**Available data:**
####
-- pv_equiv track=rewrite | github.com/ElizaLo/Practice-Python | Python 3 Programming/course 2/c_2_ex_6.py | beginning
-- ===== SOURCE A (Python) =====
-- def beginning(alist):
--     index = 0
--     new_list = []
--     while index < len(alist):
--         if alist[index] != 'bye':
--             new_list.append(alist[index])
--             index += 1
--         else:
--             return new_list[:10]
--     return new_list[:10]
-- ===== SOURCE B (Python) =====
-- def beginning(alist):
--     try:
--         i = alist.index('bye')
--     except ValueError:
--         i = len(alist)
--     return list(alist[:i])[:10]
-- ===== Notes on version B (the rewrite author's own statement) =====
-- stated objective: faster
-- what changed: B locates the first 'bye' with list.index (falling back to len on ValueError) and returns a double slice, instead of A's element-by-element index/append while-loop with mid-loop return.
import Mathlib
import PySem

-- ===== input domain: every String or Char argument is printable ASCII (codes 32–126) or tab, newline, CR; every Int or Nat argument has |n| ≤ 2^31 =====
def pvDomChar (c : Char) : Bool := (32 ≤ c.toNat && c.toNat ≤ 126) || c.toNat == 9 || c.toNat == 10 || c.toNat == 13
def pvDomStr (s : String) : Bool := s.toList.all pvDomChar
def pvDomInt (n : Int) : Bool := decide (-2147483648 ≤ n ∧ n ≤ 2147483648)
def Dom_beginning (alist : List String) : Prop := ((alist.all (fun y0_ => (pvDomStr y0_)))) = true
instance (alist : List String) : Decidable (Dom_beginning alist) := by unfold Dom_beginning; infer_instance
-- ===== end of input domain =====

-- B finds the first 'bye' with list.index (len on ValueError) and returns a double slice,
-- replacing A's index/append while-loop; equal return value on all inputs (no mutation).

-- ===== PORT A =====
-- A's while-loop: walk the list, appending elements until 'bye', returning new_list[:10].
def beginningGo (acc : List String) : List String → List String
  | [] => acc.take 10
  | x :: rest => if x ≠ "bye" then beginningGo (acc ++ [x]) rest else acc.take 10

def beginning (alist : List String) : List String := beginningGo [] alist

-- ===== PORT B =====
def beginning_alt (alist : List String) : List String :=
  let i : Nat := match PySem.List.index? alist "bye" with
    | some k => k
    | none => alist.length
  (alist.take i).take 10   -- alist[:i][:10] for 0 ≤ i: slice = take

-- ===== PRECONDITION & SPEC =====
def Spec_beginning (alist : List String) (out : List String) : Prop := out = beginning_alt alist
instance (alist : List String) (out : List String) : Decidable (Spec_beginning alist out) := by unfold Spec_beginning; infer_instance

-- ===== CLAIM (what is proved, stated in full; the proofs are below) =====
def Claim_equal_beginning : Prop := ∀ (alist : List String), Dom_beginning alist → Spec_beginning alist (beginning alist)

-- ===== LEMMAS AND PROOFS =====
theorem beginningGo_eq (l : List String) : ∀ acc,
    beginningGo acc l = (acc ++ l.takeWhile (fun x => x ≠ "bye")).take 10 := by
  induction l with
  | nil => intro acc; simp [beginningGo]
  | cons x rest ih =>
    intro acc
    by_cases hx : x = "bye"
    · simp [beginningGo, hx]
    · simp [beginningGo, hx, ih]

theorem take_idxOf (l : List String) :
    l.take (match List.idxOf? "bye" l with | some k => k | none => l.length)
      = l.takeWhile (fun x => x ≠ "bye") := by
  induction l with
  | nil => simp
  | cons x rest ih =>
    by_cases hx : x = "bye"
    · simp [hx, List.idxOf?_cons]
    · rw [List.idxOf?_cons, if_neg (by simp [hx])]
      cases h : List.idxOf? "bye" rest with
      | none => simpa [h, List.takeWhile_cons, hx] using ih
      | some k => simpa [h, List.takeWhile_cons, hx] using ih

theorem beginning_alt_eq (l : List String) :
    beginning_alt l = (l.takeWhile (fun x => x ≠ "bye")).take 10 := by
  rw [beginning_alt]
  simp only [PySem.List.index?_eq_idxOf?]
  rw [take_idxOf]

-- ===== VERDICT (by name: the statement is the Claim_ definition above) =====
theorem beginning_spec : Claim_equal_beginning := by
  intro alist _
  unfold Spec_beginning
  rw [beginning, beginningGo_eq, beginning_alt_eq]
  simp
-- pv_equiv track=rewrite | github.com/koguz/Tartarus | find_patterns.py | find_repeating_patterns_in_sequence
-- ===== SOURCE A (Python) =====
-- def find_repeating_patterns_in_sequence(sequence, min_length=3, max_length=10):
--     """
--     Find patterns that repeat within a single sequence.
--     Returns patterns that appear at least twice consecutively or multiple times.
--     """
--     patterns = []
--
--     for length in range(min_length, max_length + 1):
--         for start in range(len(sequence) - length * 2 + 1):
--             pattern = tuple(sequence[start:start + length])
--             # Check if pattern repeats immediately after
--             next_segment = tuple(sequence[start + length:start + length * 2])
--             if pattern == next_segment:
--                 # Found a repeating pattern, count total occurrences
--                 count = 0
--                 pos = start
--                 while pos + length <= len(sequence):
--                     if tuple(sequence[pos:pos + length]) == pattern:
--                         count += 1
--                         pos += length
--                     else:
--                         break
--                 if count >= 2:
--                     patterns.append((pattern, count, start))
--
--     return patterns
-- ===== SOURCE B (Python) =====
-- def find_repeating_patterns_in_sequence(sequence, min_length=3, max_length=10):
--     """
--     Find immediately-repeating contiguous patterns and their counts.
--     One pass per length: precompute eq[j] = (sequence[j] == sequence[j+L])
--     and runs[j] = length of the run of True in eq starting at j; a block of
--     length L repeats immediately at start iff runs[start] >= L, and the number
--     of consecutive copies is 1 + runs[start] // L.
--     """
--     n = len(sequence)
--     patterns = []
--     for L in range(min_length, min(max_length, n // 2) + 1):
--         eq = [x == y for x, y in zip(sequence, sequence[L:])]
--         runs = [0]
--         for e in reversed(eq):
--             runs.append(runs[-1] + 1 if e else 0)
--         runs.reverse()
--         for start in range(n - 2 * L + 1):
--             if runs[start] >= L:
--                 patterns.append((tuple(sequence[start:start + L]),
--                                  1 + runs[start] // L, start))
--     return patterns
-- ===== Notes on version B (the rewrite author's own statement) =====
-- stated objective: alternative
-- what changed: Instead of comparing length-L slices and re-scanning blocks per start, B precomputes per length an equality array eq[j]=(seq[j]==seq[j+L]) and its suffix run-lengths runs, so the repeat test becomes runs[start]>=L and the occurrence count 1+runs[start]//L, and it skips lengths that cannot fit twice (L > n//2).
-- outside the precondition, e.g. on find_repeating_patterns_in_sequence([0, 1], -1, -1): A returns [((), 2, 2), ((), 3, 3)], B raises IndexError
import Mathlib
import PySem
####
**Task to carry out:**
Return, from the material above, every line with the word "match".

**Result for this exercise:**
  let i : Nat := match PySem.List.index? alist "bye" with
    l.take (match List.idxOf? "bye" l with | some k => k | none => l.length)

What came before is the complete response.